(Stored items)

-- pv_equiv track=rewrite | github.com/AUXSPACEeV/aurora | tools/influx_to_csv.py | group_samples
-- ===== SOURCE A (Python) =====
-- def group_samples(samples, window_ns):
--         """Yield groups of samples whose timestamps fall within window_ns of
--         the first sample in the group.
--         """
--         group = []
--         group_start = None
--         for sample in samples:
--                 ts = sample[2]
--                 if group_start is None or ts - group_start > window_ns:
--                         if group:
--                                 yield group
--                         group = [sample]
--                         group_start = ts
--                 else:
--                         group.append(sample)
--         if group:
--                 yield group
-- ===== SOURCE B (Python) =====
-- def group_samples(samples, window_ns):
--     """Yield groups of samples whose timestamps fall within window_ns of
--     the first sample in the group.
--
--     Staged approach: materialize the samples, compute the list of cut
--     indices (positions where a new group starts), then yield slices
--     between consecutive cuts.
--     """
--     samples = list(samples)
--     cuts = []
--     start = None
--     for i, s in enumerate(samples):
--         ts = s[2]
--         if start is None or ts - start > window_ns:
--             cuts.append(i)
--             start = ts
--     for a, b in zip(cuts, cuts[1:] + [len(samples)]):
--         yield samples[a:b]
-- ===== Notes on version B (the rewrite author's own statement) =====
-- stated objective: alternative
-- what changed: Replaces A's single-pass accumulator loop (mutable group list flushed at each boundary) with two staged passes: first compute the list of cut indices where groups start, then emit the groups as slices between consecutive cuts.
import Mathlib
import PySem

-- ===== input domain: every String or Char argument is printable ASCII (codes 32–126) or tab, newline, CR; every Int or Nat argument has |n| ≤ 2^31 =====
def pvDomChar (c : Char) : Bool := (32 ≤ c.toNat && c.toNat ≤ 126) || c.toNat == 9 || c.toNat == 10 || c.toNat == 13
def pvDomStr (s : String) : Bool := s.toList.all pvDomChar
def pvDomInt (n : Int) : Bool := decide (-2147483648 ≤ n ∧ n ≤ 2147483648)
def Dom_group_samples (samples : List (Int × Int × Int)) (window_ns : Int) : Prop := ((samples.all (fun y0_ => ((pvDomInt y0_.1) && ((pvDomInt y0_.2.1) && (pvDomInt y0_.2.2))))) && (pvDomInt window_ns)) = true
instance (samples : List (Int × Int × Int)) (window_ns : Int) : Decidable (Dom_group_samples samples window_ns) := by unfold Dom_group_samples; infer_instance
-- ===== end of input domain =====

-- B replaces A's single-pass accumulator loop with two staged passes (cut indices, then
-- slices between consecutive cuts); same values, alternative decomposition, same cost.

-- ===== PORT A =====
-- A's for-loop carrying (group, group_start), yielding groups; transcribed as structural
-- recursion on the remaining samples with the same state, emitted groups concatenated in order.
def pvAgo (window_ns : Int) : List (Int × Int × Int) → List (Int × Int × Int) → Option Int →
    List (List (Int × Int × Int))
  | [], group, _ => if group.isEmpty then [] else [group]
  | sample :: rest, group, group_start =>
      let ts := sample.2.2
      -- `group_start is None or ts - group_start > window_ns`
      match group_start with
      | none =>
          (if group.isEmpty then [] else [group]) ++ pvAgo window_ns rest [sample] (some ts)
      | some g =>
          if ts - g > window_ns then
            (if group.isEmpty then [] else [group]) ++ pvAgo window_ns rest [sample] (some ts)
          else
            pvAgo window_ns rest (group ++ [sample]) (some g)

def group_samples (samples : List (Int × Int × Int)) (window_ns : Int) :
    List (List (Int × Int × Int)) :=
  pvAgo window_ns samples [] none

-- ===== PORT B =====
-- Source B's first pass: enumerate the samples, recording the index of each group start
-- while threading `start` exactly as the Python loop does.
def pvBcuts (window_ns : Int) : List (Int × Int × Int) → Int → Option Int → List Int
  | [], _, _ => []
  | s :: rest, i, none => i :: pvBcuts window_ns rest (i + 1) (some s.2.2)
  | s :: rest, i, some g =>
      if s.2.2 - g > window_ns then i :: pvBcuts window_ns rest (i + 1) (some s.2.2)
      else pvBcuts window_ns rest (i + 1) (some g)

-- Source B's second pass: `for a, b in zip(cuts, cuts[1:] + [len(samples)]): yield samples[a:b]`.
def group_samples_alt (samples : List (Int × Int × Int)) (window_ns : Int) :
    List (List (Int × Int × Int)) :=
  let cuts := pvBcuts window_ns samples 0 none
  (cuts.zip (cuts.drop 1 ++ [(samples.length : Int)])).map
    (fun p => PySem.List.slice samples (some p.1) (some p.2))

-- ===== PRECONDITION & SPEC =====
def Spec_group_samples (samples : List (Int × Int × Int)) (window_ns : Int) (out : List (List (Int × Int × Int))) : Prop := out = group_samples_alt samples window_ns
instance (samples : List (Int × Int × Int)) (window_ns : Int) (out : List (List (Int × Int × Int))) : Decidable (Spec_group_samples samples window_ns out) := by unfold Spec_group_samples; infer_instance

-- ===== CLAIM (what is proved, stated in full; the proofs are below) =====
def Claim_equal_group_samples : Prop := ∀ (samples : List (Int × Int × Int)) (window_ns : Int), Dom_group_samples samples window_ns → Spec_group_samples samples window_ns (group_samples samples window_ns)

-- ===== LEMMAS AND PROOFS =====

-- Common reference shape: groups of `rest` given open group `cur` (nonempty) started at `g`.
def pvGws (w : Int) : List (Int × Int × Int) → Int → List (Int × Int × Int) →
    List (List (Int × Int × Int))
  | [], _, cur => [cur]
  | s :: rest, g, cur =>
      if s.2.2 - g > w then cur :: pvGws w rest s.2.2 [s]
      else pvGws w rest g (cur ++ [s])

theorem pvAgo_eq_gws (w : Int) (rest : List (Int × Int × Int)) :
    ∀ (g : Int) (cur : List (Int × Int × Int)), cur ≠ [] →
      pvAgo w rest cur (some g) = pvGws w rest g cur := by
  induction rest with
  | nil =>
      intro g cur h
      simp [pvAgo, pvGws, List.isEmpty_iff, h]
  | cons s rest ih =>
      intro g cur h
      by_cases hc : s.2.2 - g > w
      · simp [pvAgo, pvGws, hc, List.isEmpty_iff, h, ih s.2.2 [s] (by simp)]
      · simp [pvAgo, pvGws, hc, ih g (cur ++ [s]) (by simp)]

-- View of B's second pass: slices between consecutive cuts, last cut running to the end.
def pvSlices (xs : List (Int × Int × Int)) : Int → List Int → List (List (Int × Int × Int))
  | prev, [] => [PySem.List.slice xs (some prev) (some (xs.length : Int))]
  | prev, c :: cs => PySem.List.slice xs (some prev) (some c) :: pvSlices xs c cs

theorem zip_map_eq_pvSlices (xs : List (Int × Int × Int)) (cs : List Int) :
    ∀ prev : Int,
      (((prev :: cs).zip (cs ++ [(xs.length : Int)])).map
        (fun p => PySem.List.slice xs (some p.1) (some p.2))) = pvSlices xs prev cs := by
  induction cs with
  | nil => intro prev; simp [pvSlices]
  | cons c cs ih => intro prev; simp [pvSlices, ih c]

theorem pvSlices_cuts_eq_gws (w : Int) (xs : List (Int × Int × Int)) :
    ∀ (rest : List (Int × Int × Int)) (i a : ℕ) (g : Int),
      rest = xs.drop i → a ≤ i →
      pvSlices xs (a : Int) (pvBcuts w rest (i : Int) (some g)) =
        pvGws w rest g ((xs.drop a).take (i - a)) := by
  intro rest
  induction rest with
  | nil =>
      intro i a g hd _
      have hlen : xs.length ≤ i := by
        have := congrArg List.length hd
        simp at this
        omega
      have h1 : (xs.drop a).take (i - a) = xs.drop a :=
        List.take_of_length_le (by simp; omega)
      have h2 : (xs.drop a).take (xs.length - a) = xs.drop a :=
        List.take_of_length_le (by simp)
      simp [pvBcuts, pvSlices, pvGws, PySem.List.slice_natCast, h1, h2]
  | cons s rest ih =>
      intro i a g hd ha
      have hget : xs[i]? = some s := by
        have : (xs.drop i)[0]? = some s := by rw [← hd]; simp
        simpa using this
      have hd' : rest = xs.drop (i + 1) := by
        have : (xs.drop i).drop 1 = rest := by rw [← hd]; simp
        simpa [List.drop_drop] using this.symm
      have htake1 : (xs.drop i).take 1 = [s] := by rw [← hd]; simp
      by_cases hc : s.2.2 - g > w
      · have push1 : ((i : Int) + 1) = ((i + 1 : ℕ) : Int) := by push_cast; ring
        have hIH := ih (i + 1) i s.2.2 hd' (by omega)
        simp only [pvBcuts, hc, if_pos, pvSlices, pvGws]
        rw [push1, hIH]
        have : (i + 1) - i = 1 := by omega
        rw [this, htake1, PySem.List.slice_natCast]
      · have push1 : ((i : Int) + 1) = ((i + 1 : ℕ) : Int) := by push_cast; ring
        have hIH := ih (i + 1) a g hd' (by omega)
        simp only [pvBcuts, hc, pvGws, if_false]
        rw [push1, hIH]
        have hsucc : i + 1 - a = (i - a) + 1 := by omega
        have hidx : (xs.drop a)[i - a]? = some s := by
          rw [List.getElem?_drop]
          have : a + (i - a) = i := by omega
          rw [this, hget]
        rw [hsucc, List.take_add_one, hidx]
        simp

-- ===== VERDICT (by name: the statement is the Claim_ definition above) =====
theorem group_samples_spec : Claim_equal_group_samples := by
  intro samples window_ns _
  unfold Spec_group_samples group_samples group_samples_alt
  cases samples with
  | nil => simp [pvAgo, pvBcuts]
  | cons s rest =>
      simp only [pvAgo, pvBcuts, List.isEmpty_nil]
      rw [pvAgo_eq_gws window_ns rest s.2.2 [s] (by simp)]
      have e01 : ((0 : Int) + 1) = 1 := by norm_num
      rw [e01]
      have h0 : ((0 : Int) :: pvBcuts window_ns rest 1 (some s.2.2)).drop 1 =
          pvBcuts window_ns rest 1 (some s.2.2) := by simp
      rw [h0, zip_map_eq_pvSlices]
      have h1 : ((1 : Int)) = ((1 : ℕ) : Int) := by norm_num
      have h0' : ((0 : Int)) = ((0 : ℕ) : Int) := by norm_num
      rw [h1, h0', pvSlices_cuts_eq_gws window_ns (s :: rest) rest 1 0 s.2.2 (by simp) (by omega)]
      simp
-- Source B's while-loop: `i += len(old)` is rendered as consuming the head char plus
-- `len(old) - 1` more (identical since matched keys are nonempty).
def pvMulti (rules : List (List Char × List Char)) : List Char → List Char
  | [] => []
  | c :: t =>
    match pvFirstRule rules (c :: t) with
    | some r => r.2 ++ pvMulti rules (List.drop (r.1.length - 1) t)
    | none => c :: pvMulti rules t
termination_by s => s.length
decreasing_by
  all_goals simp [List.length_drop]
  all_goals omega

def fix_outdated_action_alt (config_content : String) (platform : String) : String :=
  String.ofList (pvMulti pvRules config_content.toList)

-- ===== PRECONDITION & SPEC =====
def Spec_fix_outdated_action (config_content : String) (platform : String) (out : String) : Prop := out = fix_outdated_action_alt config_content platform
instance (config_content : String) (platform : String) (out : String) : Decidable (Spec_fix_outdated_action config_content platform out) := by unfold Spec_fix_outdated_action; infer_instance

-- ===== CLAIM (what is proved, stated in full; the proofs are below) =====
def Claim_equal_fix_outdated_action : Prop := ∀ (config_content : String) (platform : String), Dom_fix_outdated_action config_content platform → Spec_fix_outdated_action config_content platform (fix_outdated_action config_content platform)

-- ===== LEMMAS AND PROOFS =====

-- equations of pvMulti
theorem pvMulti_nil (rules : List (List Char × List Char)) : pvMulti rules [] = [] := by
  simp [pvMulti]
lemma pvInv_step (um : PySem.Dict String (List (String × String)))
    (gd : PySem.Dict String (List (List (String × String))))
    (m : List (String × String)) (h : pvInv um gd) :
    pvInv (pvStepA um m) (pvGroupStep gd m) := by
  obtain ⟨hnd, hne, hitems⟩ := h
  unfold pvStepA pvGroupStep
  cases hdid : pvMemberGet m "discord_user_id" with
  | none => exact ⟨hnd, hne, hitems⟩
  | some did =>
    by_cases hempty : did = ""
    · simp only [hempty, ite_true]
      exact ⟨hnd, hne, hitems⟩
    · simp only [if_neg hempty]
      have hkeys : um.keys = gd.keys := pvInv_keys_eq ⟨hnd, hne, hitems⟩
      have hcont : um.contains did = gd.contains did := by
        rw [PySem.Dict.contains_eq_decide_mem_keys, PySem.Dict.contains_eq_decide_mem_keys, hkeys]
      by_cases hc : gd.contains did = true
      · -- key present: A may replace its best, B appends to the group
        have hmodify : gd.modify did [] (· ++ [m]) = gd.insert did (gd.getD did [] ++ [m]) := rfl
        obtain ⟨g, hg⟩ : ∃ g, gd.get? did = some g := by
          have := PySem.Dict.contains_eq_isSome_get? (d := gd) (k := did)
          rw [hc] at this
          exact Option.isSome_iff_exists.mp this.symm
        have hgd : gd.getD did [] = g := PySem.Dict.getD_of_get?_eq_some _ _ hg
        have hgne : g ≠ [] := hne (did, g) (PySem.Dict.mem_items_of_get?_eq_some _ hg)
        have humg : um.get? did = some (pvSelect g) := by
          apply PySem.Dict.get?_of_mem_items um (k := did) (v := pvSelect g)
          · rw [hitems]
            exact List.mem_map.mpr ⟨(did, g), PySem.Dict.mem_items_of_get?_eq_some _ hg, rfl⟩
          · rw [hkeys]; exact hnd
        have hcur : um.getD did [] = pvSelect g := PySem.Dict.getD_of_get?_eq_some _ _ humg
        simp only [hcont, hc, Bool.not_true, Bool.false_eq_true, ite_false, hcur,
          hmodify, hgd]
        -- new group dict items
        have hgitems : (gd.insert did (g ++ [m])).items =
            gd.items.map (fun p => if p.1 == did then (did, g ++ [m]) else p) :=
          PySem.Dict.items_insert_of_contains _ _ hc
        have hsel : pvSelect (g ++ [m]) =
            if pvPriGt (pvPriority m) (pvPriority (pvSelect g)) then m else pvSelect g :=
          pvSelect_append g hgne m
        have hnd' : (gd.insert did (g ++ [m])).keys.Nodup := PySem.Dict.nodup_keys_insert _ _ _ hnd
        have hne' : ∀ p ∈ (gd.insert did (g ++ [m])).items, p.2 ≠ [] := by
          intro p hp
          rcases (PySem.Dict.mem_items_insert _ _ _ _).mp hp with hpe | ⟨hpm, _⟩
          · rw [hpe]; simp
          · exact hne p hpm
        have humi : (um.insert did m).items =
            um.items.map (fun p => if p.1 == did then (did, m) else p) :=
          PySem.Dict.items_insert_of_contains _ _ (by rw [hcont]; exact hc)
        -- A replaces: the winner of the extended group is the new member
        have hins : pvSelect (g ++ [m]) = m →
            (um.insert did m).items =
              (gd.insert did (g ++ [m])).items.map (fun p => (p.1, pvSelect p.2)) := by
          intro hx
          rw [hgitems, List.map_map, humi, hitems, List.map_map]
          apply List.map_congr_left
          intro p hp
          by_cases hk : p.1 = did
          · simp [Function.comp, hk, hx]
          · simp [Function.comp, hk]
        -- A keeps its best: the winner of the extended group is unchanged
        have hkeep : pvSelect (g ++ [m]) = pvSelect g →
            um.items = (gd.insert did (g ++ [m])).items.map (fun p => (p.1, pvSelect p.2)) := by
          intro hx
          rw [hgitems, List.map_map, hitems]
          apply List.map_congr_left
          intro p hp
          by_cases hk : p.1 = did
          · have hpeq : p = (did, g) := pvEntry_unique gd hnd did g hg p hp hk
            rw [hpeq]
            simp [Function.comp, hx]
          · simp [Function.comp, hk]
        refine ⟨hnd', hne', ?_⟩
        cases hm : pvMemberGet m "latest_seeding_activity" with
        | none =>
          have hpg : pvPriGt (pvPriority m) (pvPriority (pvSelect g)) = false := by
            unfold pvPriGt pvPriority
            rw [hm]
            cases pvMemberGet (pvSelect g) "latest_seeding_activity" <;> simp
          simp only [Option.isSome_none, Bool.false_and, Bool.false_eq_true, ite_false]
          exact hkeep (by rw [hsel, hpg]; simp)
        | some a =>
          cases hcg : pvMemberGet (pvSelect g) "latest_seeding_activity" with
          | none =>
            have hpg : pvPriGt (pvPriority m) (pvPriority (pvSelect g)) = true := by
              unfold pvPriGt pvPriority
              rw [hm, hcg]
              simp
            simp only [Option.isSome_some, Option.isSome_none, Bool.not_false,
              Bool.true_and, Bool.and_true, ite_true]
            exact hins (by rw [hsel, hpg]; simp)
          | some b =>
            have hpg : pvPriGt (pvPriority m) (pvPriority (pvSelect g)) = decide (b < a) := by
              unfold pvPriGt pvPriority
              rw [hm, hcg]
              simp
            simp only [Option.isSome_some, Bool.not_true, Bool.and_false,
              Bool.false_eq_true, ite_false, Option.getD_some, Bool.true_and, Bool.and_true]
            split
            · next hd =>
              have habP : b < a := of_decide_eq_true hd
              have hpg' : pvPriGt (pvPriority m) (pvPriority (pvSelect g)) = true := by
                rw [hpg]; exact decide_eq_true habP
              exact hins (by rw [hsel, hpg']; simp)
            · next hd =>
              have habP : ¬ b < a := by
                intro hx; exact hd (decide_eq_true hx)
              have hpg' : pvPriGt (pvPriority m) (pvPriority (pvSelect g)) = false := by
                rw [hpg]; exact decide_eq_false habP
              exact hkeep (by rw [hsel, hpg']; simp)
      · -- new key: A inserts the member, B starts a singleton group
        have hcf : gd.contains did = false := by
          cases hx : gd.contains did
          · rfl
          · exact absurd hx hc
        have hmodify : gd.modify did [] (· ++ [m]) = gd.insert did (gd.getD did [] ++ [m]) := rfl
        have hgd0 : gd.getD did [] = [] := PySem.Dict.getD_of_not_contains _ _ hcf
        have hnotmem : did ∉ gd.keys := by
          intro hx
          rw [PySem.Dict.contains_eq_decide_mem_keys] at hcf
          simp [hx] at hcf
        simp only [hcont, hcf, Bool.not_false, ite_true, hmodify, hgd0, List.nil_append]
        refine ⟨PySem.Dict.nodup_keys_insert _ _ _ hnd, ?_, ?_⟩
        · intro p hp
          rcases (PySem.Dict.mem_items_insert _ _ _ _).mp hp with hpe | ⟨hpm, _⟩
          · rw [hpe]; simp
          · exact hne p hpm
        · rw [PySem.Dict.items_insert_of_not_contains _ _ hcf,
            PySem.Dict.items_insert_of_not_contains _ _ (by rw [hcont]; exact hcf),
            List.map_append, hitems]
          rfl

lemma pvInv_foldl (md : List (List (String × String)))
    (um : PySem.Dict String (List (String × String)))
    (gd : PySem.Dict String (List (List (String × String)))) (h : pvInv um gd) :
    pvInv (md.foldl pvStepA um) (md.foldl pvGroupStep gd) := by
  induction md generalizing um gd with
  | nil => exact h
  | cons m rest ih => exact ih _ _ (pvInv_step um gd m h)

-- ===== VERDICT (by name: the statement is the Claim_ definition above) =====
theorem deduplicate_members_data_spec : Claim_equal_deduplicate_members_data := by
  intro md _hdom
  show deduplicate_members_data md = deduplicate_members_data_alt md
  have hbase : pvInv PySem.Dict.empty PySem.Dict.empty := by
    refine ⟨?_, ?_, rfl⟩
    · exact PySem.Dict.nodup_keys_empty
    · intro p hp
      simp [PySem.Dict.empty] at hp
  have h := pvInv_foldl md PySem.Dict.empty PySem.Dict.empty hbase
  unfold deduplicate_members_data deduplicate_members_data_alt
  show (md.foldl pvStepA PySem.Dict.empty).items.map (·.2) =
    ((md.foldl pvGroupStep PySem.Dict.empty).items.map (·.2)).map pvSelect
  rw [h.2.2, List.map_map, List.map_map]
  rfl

#### TRY IT
Return only the lines between the one holding "-- ===== PORT A" and the one holding "(fun p => PySem.List.slice samples", inclusive, exactly as they appear above.

#### OUTPUT
-- ===== PORT A =====
-- A's for-loop carrying (group, group_start), yielding groups; transcribed as structural
-- recursion on the remaining samples with the same state, emitted groups concatenated in order.
def pvAgo (window_ns : Int) : List (Int × Int × Int) → List (Int × Int × Int) → Option Int →
    List (List (Int × Int × Int))
  | [], group, _ => if group.isEmpty then [] else [group]
  | sample :: rest, group, group_start =>
      let ts := sample.2.2
      -- `group_start is None or ts - group_start > window_ns`
      match group_start with
      | none =>
          (if group.isEmpty then [] else [group]) ++ pvAgo window_ns rest [sample] (some ts)
      | some g =>
          if ts - g > window_ns then
            (if group.isEmpty then [] else [group]) ++ pvAgo window_ns rest [sample] (some ts)
          else
            pvAgo window_ns rest (group ++ [sample]) (some g)

def group_samples (samples : List (Int × Int × Int)) (window_ns : Int) :
    List (List (Int × Int × Int)) :=
  pvAgo window_ns samples [] none

-- ===== PORT B =====
-- Source B's first pass: enumerate the samples, recording the index of each group start
-- while threading `start` exactly as the Python loop does.
def pvBcuts (window_ns : Int) : List (Int × Int × Int) → Int → Option Int → List Int
  | [], _, _ => []
  | s :: rest, i, none => i :: pvBcuts window_ns rest (i + 1) (some s.2.2)
  | s :: rest, i, some g =>
      if s.2.2 - g > window_ns then i :: pvBcuts window_ns rest (i + 1) (some s.2.2)
      else pvBcuts window_ns rest (i + 1) (some g)

-- Source B's second pass: `for a, b in zip(cuts, cuts[1:] + [len(samples)]): yield samples[a:b]`.
def group_samples_alt (samples : List (Int × Int × Int)) (window_ns : Int) :
    List (List (Int × Int × Int)) :=
  let cuts := pvBcuts window_ns samples 0 none
  (cuts.zip (cuts.drop 1 ++ [(samples.length : Int)])).map
    (fun p => PySem.List.slice samples (some p.1) (some p.2))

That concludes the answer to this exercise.